═════ ENTRIES SUPPLIED ═════

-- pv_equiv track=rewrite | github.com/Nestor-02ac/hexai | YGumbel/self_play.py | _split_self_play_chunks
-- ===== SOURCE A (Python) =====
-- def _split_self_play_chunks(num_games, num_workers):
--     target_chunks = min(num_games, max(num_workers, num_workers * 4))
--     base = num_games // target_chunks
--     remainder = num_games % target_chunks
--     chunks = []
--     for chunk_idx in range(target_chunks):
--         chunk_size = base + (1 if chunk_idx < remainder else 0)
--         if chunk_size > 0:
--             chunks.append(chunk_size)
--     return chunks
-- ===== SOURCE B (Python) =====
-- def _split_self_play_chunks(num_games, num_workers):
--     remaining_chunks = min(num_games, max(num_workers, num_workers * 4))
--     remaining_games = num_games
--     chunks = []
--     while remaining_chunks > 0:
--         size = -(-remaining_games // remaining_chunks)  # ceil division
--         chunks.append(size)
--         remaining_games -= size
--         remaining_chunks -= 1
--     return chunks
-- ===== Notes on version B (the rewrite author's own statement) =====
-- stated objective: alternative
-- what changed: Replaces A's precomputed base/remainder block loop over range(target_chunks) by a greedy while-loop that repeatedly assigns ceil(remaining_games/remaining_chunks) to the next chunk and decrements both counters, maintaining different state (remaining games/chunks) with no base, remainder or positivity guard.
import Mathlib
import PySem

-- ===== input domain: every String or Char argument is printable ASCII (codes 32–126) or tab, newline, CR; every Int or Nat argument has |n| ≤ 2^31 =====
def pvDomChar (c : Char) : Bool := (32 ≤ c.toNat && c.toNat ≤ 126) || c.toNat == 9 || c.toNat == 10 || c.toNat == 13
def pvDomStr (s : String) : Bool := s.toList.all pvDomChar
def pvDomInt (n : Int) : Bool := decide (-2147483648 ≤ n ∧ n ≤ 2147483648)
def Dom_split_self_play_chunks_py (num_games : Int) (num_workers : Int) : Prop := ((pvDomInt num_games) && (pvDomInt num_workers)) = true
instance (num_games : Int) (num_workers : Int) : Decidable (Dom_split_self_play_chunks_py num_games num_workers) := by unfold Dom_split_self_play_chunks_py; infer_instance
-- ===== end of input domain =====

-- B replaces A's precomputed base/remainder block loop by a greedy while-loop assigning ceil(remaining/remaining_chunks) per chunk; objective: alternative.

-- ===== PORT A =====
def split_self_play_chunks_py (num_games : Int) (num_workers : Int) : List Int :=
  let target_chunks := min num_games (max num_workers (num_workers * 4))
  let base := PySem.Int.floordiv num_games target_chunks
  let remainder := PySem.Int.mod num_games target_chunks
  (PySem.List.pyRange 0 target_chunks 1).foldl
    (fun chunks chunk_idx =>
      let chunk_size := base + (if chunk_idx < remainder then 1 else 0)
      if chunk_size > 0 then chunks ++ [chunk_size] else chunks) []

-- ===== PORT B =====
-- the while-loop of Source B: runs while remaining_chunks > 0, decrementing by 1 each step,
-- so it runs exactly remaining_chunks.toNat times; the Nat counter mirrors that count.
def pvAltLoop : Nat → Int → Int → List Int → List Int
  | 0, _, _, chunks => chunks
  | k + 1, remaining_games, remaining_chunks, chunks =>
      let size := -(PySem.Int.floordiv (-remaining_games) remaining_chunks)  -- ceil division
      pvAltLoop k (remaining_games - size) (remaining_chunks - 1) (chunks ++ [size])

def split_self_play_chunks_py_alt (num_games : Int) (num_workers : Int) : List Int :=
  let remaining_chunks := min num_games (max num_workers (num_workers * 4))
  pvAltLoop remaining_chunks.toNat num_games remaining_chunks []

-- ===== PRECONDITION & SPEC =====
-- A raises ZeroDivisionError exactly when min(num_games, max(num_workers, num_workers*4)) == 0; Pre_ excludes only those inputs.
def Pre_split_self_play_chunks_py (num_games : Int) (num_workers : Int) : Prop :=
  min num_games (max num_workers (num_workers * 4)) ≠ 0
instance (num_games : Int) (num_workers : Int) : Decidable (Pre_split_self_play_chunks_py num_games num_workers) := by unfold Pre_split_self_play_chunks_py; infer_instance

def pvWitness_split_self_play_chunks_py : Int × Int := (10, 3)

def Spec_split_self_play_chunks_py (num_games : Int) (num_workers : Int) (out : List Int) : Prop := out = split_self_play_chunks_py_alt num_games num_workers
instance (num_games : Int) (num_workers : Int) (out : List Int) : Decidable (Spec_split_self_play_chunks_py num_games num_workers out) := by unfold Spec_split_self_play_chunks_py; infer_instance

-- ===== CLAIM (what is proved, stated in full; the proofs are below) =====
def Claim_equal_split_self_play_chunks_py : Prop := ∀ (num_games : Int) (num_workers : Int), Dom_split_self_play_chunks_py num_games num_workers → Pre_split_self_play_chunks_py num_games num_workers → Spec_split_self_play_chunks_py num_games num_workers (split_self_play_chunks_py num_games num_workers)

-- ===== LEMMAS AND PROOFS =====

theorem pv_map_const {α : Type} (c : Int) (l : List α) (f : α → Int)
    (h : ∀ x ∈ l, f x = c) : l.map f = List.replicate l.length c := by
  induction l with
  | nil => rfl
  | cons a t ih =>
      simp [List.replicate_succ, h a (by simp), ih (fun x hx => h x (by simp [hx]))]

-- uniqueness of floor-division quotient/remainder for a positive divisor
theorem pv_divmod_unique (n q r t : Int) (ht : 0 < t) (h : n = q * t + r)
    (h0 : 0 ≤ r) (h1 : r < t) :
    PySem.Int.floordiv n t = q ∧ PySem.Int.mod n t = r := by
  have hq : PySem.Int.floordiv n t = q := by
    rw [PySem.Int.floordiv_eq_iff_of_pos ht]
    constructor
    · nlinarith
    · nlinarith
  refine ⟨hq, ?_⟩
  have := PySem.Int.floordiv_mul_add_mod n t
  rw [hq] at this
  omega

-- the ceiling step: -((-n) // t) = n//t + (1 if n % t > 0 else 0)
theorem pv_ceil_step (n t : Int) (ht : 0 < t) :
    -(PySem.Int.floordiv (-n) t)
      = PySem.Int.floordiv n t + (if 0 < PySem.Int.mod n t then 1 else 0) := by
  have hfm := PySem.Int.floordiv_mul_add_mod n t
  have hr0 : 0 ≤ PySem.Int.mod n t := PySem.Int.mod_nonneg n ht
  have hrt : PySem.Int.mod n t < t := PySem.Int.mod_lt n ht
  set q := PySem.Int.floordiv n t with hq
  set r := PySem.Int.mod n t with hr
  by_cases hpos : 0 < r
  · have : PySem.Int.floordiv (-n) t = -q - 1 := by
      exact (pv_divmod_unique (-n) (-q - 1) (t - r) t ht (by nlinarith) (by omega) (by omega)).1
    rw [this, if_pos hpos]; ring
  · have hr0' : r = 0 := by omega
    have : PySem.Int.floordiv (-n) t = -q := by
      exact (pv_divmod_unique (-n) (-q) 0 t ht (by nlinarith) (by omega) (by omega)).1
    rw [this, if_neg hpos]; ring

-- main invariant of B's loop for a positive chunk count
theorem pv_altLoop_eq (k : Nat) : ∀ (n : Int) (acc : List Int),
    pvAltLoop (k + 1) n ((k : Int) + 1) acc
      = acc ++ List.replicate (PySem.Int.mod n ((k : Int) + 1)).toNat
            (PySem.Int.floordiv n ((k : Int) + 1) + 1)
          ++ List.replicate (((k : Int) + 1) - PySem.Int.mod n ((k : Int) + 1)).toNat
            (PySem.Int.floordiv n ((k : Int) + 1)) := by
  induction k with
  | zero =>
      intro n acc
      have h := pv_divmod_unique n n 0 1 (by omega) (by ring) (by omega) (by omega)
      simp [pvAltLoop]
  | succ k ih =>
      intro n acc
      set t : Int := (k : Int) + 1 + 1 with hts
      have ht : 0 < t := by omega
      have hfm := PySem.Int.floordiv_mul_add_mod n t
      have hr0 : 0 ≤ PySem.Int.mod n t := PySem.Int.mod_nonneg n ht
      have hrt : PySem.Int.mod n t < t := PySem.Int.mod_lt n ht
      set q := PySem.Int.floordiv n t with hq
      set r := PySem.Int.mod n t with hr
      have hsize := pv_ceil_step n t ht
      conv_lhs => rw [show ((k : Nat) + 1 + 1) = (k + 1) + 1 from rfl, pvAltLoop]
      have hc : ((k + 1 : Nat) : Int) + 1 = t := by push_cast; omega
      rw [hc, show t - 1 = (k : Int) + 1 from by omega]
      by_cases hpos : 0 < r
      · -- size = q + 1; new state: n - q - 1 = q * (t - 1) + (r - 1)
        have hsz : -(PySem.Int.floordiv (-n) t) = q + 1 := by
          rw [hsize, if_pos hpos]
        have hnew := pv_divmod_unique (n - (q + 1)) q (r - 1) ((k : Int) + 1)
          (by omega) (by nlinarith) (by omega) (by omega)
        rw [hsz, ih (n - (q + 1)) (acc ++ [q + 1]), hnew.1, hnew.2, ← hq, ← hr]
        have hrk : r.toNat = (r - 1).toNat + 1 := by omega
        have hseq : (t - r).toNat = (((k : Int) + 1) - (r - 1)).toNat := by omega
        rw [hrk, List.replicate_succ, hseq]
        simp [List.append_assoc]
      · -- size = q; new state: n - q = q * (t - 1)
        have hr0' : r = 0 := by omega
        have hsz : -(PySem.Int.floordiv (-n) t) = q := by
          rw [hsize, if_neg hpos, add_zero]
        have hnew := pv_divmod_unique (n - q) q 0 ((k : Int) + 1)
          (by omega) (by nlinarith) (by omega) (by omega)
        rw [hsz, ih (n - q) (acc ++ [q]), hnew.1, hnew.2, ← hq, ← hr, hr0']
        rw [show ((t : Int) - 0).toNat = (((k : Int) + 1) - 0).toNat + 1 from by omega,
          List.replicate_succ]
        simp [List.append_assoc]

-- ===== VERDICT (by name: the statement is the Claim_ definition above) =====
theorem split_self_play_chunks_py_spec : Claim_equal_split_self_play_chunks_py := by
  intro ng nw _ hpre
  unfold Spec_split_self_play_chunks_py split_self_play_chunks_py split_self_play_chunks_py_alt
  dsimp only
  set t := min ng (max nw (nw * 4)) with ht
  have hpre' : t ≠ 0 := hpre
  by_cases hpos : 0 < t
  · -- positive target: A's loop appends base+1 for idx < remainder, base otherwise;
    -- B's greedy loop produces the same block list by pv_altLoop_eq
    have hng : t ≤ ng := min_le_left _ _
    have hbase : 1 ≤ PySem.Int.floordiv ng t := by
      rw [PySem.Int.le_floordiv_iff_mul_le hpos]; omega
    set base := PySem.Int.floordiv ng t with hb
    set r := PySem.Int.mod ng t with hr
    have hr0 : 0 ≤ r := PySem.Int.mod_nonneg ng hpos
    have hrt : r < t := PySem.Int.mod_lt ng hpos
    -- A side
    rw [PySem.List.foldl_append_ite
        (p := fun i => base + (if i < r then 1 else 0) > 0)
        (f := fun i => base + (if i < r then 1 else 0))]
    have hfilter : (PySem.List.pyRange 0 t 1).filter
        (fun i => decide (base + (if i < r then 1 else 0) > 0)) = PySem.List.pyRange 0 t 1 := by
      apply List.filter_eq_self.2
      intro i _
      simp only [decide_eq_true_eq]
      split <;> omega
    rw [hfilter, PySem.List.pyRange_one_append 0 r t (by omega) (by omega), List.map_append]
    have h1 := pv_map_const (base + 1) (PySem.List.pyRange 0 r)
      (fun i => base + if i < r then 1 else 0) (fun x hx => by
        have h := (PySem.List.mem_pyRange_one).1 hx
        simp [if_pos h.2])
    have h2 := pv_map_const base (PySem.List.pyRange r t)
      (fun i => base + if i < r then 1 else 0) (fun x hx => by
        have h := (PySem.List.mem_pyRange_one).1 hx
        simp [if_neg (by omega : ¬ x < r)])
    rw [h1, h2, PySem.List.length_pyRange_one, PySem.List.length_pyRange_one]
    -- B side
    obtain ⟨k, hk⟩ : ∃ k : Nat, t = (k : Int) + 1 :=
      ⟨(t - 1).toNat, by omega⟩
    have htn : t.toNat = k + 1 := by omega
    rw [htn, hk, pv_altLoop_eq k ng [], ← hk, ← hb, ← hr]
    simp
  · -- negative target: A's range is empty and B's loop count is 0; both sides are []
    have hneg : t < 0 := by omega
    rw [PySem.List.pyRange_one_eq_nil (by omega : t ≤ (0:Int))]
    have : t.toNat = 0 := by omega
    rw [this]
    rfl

═════
═════ ENTRIES SUPPLIED ═════

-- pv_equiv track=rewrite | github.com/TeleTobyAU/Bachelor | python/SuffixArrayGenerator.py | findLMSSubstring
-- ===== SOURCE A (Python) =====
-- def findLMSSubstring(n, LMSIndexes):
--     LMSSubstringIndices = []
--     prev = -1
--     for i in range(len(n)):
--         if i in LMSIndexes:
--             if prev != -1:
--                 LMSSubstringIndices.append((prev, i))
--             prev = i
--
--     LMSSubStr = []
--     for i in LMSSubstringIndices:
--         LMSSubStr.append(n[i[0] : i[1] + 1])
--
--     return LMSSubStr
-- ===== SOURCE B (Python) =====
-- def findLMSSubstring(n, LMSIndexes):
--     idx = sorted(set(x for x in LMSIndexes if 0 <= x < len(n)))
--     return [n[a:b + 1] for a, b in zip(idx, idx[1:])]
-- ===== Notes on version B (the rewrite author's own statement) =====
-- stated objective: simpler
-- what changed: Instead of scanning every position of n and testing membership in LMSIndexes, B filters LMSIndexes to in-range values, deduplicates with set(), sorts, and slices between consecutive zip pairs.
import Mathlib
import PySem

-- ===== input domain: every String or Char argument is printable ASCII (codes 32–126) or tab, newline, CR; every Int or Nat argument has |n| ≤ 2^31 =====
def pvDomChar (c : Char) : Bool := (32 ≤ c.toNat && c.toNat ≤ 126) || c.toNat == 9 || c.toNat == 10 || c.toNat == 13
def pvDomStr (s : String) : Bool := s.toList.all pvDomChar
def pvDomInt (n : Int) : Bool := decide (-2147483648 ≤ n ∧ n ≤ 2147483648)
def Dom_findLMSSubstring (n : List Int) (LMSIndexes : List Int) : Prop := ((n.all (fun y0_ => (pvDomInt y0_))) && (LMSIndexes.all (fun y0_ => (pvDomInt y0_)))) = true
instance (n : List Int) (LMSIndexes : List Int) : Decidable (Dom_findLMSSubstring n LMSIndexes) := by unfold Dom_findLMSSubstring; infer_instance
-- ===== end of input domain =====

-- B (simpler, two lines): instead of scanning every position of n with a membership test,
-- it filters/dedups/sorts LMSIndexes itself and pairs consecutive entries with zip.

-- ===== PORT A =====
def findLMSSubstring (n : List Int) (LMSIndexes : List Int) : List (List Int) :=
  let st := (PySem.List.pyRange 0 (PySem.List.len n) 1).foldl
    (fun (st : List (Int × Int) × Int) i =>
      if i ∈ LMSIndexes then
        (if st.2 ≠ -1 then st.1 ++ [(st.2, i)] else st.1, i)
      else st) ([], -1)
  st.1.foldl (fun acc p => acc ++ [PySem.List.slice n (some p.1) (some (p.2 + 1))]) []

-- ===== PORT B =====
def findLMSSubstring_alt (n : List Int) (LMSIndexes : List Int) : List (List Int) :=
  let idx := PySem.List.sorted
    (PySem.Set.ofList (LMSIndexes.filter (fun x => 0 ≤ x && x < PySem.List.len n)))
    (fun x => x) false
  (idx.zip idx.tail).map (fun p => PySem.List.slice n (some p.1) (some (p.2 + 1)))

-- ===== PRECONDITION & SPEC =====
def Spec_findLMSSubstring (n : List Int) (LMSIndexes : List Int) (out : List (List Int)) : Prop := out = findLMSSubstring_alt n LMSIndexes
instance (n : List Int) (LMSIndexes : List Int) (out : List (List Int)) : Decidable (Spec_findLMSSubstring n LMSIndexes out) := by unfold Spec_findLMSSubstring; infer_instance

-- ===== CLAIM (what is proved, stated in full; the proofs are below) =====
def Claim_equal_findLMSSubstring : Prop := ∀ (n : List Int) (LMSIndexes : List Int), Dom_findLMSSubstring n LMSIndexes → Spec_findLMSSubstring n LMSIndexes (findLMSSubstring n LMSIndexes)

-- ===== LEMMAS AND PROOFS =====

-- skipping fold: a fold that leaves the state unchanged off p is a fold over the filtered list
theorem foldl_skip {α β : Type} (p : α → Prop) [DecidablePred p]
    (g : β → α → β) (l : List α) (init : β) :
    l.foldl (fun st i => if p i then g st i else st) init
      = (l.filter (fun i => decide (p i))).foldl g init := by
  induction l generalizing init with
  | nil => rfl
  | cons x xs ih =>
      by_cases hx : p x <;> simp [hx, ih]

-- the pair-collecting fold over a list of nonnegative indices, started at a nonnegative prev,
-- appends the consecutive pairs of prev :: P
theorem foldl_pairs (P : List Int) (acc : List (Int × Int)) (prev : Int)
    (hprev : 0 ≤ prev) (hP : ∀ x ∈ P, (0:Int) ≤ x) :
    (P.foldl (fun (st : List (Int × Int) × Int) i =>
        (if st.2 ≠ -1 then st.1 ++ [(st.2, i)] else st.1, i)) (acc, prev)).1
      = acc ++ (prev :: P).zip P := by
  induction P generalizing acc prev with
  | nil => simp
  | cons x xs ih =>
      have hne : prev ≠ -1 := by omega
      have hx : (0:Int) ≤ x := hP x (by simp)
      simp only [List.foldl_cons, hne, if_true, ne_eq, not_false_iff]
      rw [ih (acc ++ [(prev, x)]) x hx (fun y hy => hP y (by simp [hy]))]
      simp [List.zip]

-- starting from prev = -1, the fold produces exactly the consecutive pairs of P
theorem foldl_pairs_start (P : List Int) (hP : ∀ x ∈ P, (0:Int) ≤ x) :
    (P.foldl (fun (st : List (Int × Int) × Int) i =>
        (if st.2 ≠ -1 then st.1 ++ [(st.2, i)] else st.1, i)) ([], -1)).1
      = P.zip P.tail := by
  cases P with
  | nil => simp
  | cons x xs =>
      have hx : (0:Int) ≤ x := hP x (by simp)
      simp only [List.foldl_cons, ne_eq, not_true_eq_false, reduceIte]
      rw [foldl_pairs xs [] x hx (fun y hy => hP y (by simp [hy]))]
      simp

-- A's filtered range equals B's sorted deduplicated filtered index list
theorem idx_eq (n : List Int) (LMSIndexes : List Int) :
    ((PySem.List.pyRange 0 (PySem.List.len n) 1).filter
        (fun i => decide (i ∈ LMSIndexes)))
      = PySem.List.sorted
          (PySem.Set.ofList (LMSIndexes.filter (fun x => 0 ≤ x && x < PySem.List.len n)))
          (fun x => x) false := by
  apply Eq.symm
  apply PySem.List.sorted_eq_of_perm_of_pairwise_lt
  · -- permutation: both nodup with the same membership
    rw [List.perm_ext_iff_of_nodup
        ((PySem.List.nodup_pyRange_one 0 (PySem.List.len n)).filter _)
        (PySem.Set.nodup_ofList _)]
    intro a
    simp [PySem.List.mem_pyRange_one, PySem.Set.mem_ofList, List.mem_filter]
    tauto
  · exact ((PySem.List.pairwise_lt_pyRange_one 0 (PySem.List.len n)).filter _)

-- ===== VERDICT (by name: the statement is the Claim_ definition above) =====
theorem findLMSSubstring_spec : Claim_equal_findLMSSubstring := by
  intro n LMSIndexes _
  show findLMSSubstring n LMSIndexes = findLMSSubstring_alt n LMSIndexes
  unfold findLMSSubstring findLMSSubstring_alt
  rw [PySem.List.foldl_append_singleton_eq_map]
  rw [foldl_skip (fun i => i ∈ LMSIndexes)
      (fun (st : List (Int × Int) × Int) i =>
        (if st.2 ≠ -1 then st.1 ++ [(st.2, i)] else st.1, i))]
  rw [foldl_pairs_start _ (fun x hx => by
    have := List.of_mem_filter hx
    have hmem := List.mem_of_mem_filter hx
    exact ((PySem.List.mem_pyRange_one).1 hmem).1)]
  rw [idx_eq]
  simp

═════

Taking the listing above as the source, transcribe only the lines starting at the line with "Claim_equal_split_self_play_chunks_py := by" and going through the line with "have hfilter : (PySem.List.pyRange", unaltered and with both ends included.

theorem split_self_play_chunks_py_spec : Claim_equal_split_self_play_chunks_py := by
  intro ng nw _ hpre
  unfold Spec_split_self_play_chunks_py split_self_play_chunks_py split_self_play_chunks_py_alt
  dsimp only
  set t := min ng (max nw (nw * 4)) with ht
  have hpre' : t ≠ 0 := hpre
  by_cases hpos : 0 < t
  · -- positive target: A's loop appends base+1 for idx < remainder, base otherwise;
    -- B's greedy loop produces the same block list by pv_altLoop_eq
    have hng : t ≤ ng := min_le_left _ _
    have hbase : 1 ≤ PySem.Int.floordiv ng t := by
      rw [PySem.Int.le_floordiv_iff_mul_le hpos]; omega
    set base := PySem.Int.floordiv ng t with hb
    set r := PySem.Int.mod ng t with hr
    have hr0 : 0 ≤ r := PySem.Int.mod_nonneg ng hpos
    have hrt : r < t := PySem.Int.mod_lt ng hpos
    -- A side
    rw [PySem.List.foldl_append_ite
        (p := fun i => base + (if i < r then 1 else 0) > 0)
        (f := fun i => base + (if i < r then 1 else 0))]
    have hfilter : (PySem.List.pyRange 0 t 1).filter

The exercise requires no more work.